Next, the single cutting process will be described.
As shown in Fig. 2, in the single cutting process, the control unit 300 rotates the workpiece W via the spindle 14. Then, the control unit 300 contacts the cutting edge of the cutting tool 58a with the outer peripheral surface of the workpiece W via the second slide table moving mechanism 52, and feeds the spindle 14 together with the workpiece W in the feed direction S2 while swinging it in the Z-axis direction via the spindle moving mechanism 13. The feed direction S2 is along the Z-axis direction and opposite to the feed direction S1. The waveform showing the movement of the spindle 14 in the Z-axis direction at this time is the same as the waveform SC shown in Fig. 4 described above. As a result, chips are broken up even in the cutting process.

Next, a superimposed machining process in which cutting by the cutting tool 58a and drilling by the rotary tool 35a are performed simultaneously will be described.
As shown in Figures 2 and 5, when the control unit 300 performs this overlapping processing, under processing conditions in which both chips generated by the cutting process and chips generated by the drilling process are separated, the control unit 300 feeds the rotating tool 35a linearly without swinging it in the feed direction S1 via the first slide table moving mechanism 32, and feeds the spindle 14 and the workpiece W while swinging them in the feed direction S2 via the spindle moving mechanism 13.
6 shows a waveform SW indicating the position of the spindle 14 in the Z-axis direction (feed direction S2) and a straight line SD indicating the position of the rotating tool 35a in the Z-axis direction (feed direction S1) relative to the rotation angle of the spindle 14 in the overlapping machining process. The workpiece W is fed in the feed direction S2 together with the spindle 14 while being oscillated. For this reason, the waveform SW is formed by superimposing a sine wave-shaped oscillation component on a straight line SA that commands the feed amount of the workpiece W, which is formed in the shape of a linear function. On the other hand, the rotating tool 35a is fed linearly in the feed direction S1. For this reason, the straight line SD is formed in the shape of a linear function.
In this way, although the rotating tool 35a is fed linearly, the workpiece W that is the object of machining by the rotating tool 35a is oscillating, and therefore the position of the rotating tool 35a relative to the workpiece W in the feed direction S1 becomes a waveform SB in which the above-mentioned oscillating component is superimposed on the straight line SD.

In overlapping machining, depending on the machining conditions, chips generated during hole drilling may not be broken up.
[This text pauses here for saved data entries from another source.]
-- pv_equiv track=rewrite | github.com/FUKUSHUN/cow_python | COW_PROJECT/テストコード/plot_dtw.py | devide_using_walk
-- ===== SOURCE A (Python) =====
-- def devide_using_walk(column):
--     colors = []
--     color_list = ["black", "midnightblue", "blue", "crimson", "magenta", "pink"]
--     for item in column:
--         if (item < 3):
--             colors.append(color_list[0])
--         elif (item < 6):
--             colors.append(color_list[1])
--         elif (item < 9):
--             colors.append(color_list[2])
--         elif (item < 12):
--             colors.append(color_list[3])
--         elif (item < 15):
--             colors.append(color_list[4])
--         else:
--             colors.append(color_list[5])
--     return colors
-- ===== SOURCE B (Python) =====
-- def devide_using_walk(column):
--     thresholds = [3, 6, 9, 12, 15]
--     color_list = ["black", "midnightblue", "blue", "crimson", "magenta", "pink"]
--     return [color_list[sum(1 for t in thresholds if t <= item)] for item in column]
-- ===== Notes on version B (the rewrite author's own statement) =====
-- stated objective: idiomatic
-- what changed: Replaces A's five-branch if/elif cascade with a single table lookup: the bucket index is the count of thresholds <= item over the sorted threshold table [3,6,9,12,15], used to index the color list in one comprehension.
import Mathlib
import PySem

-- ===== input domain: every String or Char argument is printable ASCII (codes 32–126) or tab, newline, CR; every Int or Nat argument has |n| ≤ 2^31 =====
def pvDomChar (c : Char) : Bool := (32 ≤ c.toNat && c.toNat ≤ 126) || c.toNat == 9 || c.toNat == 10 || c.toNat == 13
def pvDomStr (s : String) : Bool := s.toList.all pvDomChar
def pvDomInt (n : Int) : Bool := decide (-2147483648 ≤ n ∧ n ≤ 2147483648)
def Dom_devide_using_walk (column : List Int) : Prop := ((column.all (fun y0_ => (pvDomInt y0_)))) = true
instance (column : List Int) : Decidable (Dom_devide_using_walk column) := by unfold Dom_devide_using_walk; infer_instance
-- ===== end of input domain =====

-- B replaces A's if/elif cascade with a count-of-thresholds table lookup (idiomatic, same O(n) cost).


-- ===== PORT A =====
def devide_using_walk (column : List Int) : List String :=
  let color_list := ["black", "midnightblue", "blue", "crimson", "magenta", "pink"]
  column.foldl (fun colors (item : Int) =>
    colors ++ [if item < 3 then color_list[0]!
               else if item < 6 then color_list[1]!
               else if item < 9 then color_list[2]!
               else if item < 12 then color_list[3]!
               else if item < 15 then color_list[4]!
               else color_list[5]!]) []

-- ===== PORT B =====
def devide_using_walk_alt (column : List Int) : List String :=
  let thresholds : List Int := [3, 6, 9, 12, 15]
  let color_list := ["black", "midnightblue", "blue", "crimson", "magenta", "pink"]
  column.map (fun item => color_list.getD (thresholds.countP (fun t => t ≤ item)) "")

-- ===== PRECONDITION & SPEC =====
def Spec_devide_using_walk (column : List Int) (out : List String) : Prop := out = devide_using_walk_alt column
instance (column : List Int) (out : List String) : Decidable (Spec_devide_using_walk column out) := by unfold Spec_devide_using_walk; infer_instance

-- ===== CLAIM (what is proved, stated in full; the proofs are below) =====
def Claim_equal_devide_using_walk : Prop := ∀ (column : List Int), Dom_devide_using_walk column → Spec_devide_using_walk column (devide_using_walk column)

-- ===== LEMMAS AND PROOFS =====

-- ===== VERDICT (by name: the statement is the Claim_ definition above) =====
lemma pv_point (item : Int) :
    (if item < 3 then "black"
     else if item < 6 then "midnightblue"
     else if item < 9 then "blue"
     else if item < 12 then "crimson"
     else if item < 15 then "magenta"
     else "pink")
    = List.getD ["black", "midnightblue", "blue", "crimson", "magenta", "pink"]
        (List.countP (fun t => decide (t ≤ item)) [3, 6, 9, 12, 15]) "" := by
  simp only [List.countP, List.countP.go]
  split_ifs with h1 h2 h3 h4 h5 <;>
    [rw [show decide ((3:Int) ≤ item) = false from by simp; omega,
          show decide ((6:Int) ≤ item) = false from by simp; omega,
          show decide ((9:Int) ≤ item) = false from by simp; omega,
          show decide ((12:Int) ≤ item) = false from by simp; omega,
          show decide ((15:Int) ≤ item) = false from by simp; omega];
rw [show decide ((3:Int) ≤ item) = true from by simp; omega,
          show decide ((6:Int) ≤ item) = false from by simp; omega,
          show decide ((9:Int) ≤ item) = false from by simp; omega,
          show decide ((12:Int) ≤ item) = false from by simp; omega,
          show decide ((15:Int) ≤ item) = false from by simp; omega];
rw [show decide ((3:Int) ≤ item) = true from by simp; omega,
          show decide ((6:Int) ≤ item) = true from by simp; omega,
          show decide ((9:Int) ≤ item) = false from by simp; omega,
          show decide ((12:Int) ≤ item) = false from by simp; omega,
          show decide ((15:Int) ≤ item) = false from by simp; omega];
rw [show decide ((3:Int) ≤ item) = true from by simp; omega,
          show decide ((6:Int) ≤ item) = true from by simp; omega,
          show decide ((9:Int) ≤ item) = true from by simp; omega,
          show decide ((12:Int) ≤ item) = false from by simp; omega,
          show decide ((15:Int) ≤ item) = false from by simp; omega];
rw [show decide ((3:Int) ≤ item) = true from by simp; omega,
          show decide ((6:Int) ≤ item) = true from by simp; omega,
          show decide ((9:Int) ≤ item) = true from by simp; omega,
          show decide ((12:Int) ≤ item) = true from by simp; omega,
          show decide ((15:Int) ≤ item) = false from by simp; omega];
rw [show decide ((3:Int) ≤ item) = true from by simp; omega,
          show decide ((6:Int) ≤ item) = true from by simp; omega,
          show decide ((9:Int) ≤ item) = true from by simp; omega,
          show decide ((12:Int) ≤ item) = true from by simp; omega,
          show decide ((15:Int) ≤ item) = true from by simp; omega]] <;> rfl

theorem devide_using_walk_spec : Claim_equal_devide_using_walk := by
  intro column _
  unfold Spec_devide_using_walk devide_using_walk devide_using_walk_alt
  rw [PySem.List.foldl_append_singleton_eq_map]
  apply List.map_congr_left
  intro item _
  exact pv_point item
For example, as shown in FIG. 5, when the feed speed of the rotary tool 35a in the feed direction S1 is faster than the feed speed of the spindle 14 in the feed direction S2, the cutting edge of the rotary tool 35a may not separate from the workpiece W even when the spindle 14 oscillates, and chips generated during hole drilling may not be broken up. As a comparative example in which chips generated during hole drilling are not broken up in overlapping machining, FIG. 7 shows a case in which the feed speed of the rotary tool 35a, which is the inclination of the straight line SD, is faster than the feed speed of the spindle 14, which is the inclination of the straight line SA, and the inclination of the straight line SD is greater than the inclination of the straight line SA. In this case, the maximum point PH of the waveform SB becomes smaller than the minimum point PL 1.5 cycles after the maximum point PH, and the idling area of the rotary tool 35a is not formed, and the chips are not broken up. In the comparative example of FIG. 7, the feed rate of the spindle 14 is set to 0.018 mm/rev, the feed rate of the rotating tool 35a is set to 0.03 mm/rev, and the oscillation period per rotation of the spindle 14 is set to 1.5.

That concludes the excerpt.